Table 9 Performance of the accuracy and Kappa score based on the two-state sleep classification problem for subject with mild sleep problem having session-2 recording for subject-03

For measuring the impact of session recordings for the classification of sleep stages, we have computed the Cohens kappa coefficient; according to session-1 recording for subject-03, the kappa score through SVM and DT is 0.87 and 0.67. From this kappa score, it concludes that DT is not up to the mark performance incomparable to the SVM classification techniques.

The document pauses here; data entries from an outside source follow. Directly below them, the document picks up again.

-- pv_equiv track=rewrite | github.com/jsampson/iit-thesis | run.py | combine_branches
-- ===== SOURCE A (Python) =====
-- def combine_branches(read_bit, left_branch, right_branch):
--     if left_branch == right_branch:
--         return left_branch
--
--     result = []
--     left_sets, left_rest = extract_set_instructions(left_branch)
--     right_sets, right_rest = extract_set_instructions(right_branch)
--     for s in left_sets.copy():
--         if s in right_sets:
--             result.append(s)
--             left_sets.remove(s)
--             right_sets.remove(s)
--
--     left_branch = left_sets + left_rest
--     right_branch = right_sets + right_rest
--
--     result.append(f"SKZ #{read_bit}")
--
--     if right_branch == ["END"]:
--         result.append("END")
--         result.extend(left_branch)
--     elif left_branch == right_branch[1:]:
--         result.extend(right_branch)
--     else:
--         offset = min(
--             (o for o in range(1, len(left_branch)-len(right_branch)+1) if right_branch == left_branch[o:]),
--             default=None
--         )
--         if offset is not None:
--             result.append(f"JMP +{offset+1}")
--             result.extend(left_branch)
--         else:
--             result.append(f"JMP +{len(left_branch)+1}")
--             result.extend(left_branch)
--             result.extend(right_branch)
--     return tuple(result)
--
-- def extract_set_instructions(instructions):
--     set_instructions = []
--     rest_instructions = []
--     in_sets = True
--     for instruction in instructions:
--         if in_sets and instruction.startswith("SET"):
--             set_instructions.append(instruction)
--         else:
--             in_sets = False
--             rest_instructions.append(instruction)
--     return set_instructions, rest_instructions
-- ===== SOURCE B (Python) =====
-- def combine_branches(read_bit, left_branch, right_branch):
--     if left_branch == right_branch:
--         return left_branch
--     return _merge(read_bit, list(left_branch), list(right_branch), [])
--
--
-- def _find_in_set_prefix(right, s):
--     # first occurrence of s inside right's leading run of SET instructions
--     for i, ins in enumerate(right):
--         if not ins.startswith("SET"):
--             return None
--         if ins == s:
--             return i
--     return None
--
--
-- def _merge(read_bit, left, right, pending):
--     # recursively peel left's leading SET instructions: a SET matched inside
--     # right's SET prefix is emitted and removed from right, otherwise kept in pending
--     if left and left[0].startswith("SET"):
--         s = left[0]
--         i = _find_in_set_prefix(right, s)
--         if i is not None:
--             return (s,) + _merge(read_bit, left[1:], right[:i] + right[i + 1:], pending)
--         return _merge(read_bit, left[1:], right, pending + [s])
--     return _finish(read_bit, pending + left, right)
--
--
-- def _finish(read_bit, left, right):
--     skz = f"SKZ #{read_bit}"
--     if right == ["END"]:
--         return (skz, "END") + tuple(left)
--     if left == right[1:]:
--         return (skz,) + tuple(right)
--     d = len(left) - len(right)
--     if d >= 1 and left[d:] == right:
--         return (skz, f"JMP +{d + 1}") + tuple(left)
--     return (skz, f"JMP +{len(left) + 1}") + tuple(left) + tuple(right)
-- ===== Notes on version B (the rewrite author's own statement) =====
-- stated objective: alternative
-- what changed: B replaces A's staged passes (extract both SET prefixes, then a rescan-and-remove matching loop over copies, then a min over all candidate suffix offsets) with a single recursive pass that peels left's leading SET instructions one at a time, removing each match from the right branch in place and accumulating unmatched ones, followed by a direct suffix check at the one length-feasible offset.
import Mathlib
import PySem

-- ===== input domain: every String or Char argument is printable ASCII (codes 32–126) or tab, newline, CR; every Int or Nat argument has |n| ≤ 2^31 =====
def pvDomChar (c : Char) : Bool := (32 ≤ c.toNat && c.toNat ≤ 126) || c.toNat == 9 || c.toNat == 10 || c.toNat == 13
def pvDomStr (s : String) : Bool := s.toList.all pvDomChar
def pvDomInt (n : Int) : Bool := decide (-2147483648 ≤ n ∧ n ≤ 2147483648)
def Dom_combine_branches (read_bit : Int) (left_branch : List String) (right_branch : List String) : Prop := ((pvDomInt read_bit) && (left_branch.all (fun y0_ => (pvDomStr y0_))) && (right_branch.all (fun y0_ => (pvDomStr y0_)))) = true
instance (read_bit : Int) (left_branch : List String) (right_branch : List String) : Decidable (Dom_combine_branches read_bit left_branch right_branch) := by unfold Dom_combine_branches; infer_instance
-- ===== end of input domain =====

-- B replaces A's staged passes (extract SET prefixes, rescan-and-remove matching,
-- min-over-all-offsets suffix search) by a single recursive pass that peels left's
-- SET instructions one by one, removing each match from right in place, and a direct
-- suffix check (objective: alternative).

-- ===== PORT A =====
def extract_set_instructions (instructions : List String) : List String × List String :=
  let st := instructions.foldl
    (fun (st : List String × List String × Bool) instruction =>
      if st.2.2 && PySem.Str.startswith instruction "SET" then
        (st.1 ++ [instruction], st.2.1, st.2.2)
      else
        (st.1, st.2.1 ++ [instruction], false))
    ([], [], true)
  (st.1, st.2.1)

Similarly for session-2 recording, the kappa performance for SVM and DT is 0.86 and 0.74, respectively.

4.3 Comparative Analysis in Between Proposed Study and State-Of-The-Art Works

Here we have made a comparison with other similar contributions work to measure the proposed research work effectiveness toward the identification of sleep disorder. Table 10 presents the comparison of the performances based on single-channel EEG acquisition among the proposed research work results with five contributed works.

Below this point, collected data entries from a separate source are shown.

-- pv_equiv track=rewrite | github.com/luyuancpp/mmorpg | tools/data_table_exporter/migrate_xlsx.py | _find_message_groups
-- ===== SOURCE A (Python) =====
-- def _find_message_groups(
--     names: list[str],
--     structs: list[str],
--     repeated_names: set[str],
--     untagged: set[int],
-- ) -> dict[str, list[int]]:
--     """Find message groups from non-consecutive same-name columns.
--
--     Uses range-merging: each repeated name defines a [min, max] range of
--     its positions.  Overlapping ranges are merged into one message group.
--     """
--     n = len(names)
--
--     # Step 1: find [min, max] range for each repeated name
--     name_ranges: dict[str, tuple[int, int]] = {}
--     for target_name in repeated_names:
--         positions = [i for i in range(n) if names[i] == target_name and i in untagged]
--         if len(positions) >= 2:
--             name_ranges[target_name] = (min(positions), max(positions))
--
--     if not name_ranges:
--         return {}
--
--     # Step 2: merge overlapping ranges (strict overlap, not adjacent)
--     sorted_ranges = sorted(name_ranges.values())
--     merged: list[tuple[int, int]] = []
--     cur_start, cur_end = sorted_ranges[0]
--     for start, end in sorted_ranges[1:]:
--         if start <= cur_end:          # overlapping
--             cur_end = max(cur_end, end)
--         else:
--             merged.append((cur_start, cur_end))
--             cur_start, cur_end = start, end
--     merged.append((cur_start, cur_end))
--
--     # Step 3: for each merged range, collect untagged columns → one group
--     groups: dict[str, list[int]] = {}
--     for rng_start, rng_end in merged:
--         indices = [i for i in range(rng_start, rng_end + 1) if i in untagged]
--         col_names = [names[i] for i in indices]
--         prefix = _common_prefix_multi(col_names)
--         if not prefix:
--             prefix = col_names[0]
--         # Avoid duplicate group names
--         final_name = prefix
--         counter = 2
--         while final_name in groups:
--             final_name = f"{prefix}{counter}"
--             counter += 1
--         groups[final_name] = indices
--
--     return groups
--
-- def _common_prefix_multi(names: list[str]) -> str:
--     """Find common underscore-delimited prefix across multiple names."""
--     if not names:
--         return ""
--     parts_list = [n.split("_") for n in names]
--     min_len = min(len(p) for p in parts_list)
--     common = []
--     for i in range(min_len):
--         vals = {p[i] for p in parts_list}
--         if len(vals) == 1:
--             common.append(vals.pop())
--         else:
--             break
--     return "_".join(common)
-- ===== SOURCE B (Python) =====
-- def _find_message_groups(
--     names: list[str],
--     structs: list[str],
--     repeated_names: set[str],
--     untagged: set[int],
-- ) -> dict[str, list[int]]:
--     """Single-pass bucketing: one scan over names collects, per repeated name,
--     (first position, last position, count) of its untagged occurrences; names
--     seen at least twice yield [min, max] ranges directly."""
--     buckets: dict[str, tuple[int, int, int]] = {}
--     for i, nm in enumerate(names):
--         if nm in repeated_names and i in untagged:
--             if nm in buckets:
--                 lo, _, c = buckets[nm]
--                 buckets[nm] = (lo, i, c + 1)
--             else:
--                 buckets[nm] = (i, i, 1)
--     ranges = sorted((lo, hi) for (lo, hi, c) in buckets.values() if c >= 2)
--
--     # merge overlapping ranges in place: extend the last merged range or open a new one
--     merged: list[tuple[int, int]] = []
--     for s, e in ranges:
--         if merged and s <= merged[-1][1]:
--             merged[-1] = (merged[-1][0], max(merged[-1][1], e))
--         else:
--             merged.append((s, e))
--
--     groups: dict[str, list[int]] = {}
--     for s, e in merged:
--         indices = sorted(i for i in untagged if s <= i <= e)
--         col_names = [names[i] for i in indices]
--         prefix = _prefix_b(col_names) or col_names[0]
--         final_name = prefix
--         counter = 2
--         while final_name in groups:
--             final_name = f"{prefix}{counter}"
--             counter += 1
--         groups[final_name] = indices
--     return groups
--
--
-- def _prefix_b(col_names: list[str]) -> str:
--     """Common underscore-delimited prefix via column-wise zip."""
--     common = []
--     for col in zip(*(nm.split("_") for nm in col_names)):
--         if len(set(col)) == 1:
--             common.append(col[0])
--         else:
--             break
--     return "_".join(common)
-- ===== Notes on version B (the rewrite author's own statement) =====
-- stated objective: faster
-- what changed: Step 1's per-repeated-name rescans of all columns (one full scan of names per name in repeated_names) are replaced by a single pass over enumerate(names) bucketing untagged positions into per-name (first, last, count) triples; range merging extends the last merged range in place instead of threading cur_start/cur_end with a trailing append (no empty-dict early return needed), group indices come from filtering the untagged set then sorting instead of scanning the whole position range, and the common prefix is computed column-wise with zip.
import Mathlib
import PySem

Table 10 Comparison of performances of the proposed work with previously published works

5 Conclusion and Future Directions

The present proposed research work application showed the most effectiveness in the sleep stage scoring by using a single channel of EEG signal. This proposed SleepEEG study would provide an effective mechanism for handling different health conditions of the subjects with high accuracy of sleep abnormality identification from sleep recordings. The main objective of this application is to analyze the irregularities that occurred during sleep hours from various session recordings, and additionally, this application also successfully deals with the specially aged category of subjects with various disease conditions. The major part of this research work is to find the proper solutions based on irregularity's accuracy during sleep. Another important significance of this proposed SleepEEG study is that, according to our best knowledge, this proposed research work considered different session recordings from the participated subjects in these experimental processes.

This experimental research study provides new directions on scoring sleep stages to identify sleep abnormality through the extraction of different features from both domains such as frequency and time. The major changes are shown between the two different session recordings of sleep stages from two different days, and the general sleep stage classification problem is that annotations of sleep stages are another important source of information. These certain things support for discovering new concepts of investigation on sleep irregularities during sleep, and it may get more advantage for predicting the proper diagnosis plan for treating the disorder.

The proposed scheme automated sleep stage classification based on a single channel of EEG signal gives the benefits with the inclusion of different session recordings and obtained different health condition subjects. It has been observed from the experimental results that the proposed sleep analysis indicated an excellent agreement between automated sleep staging and the gold standard.

The present research work has certain disadvantages that the (1) data used for the experimental purpose from ISRUC-Sleep repository for statistical evaluation was relatively small, (2) only we have included single channel of EEG signal was used for classification, (3) we have not considered the subjects who were effects of diseases, such as narcolepsy and insomnia.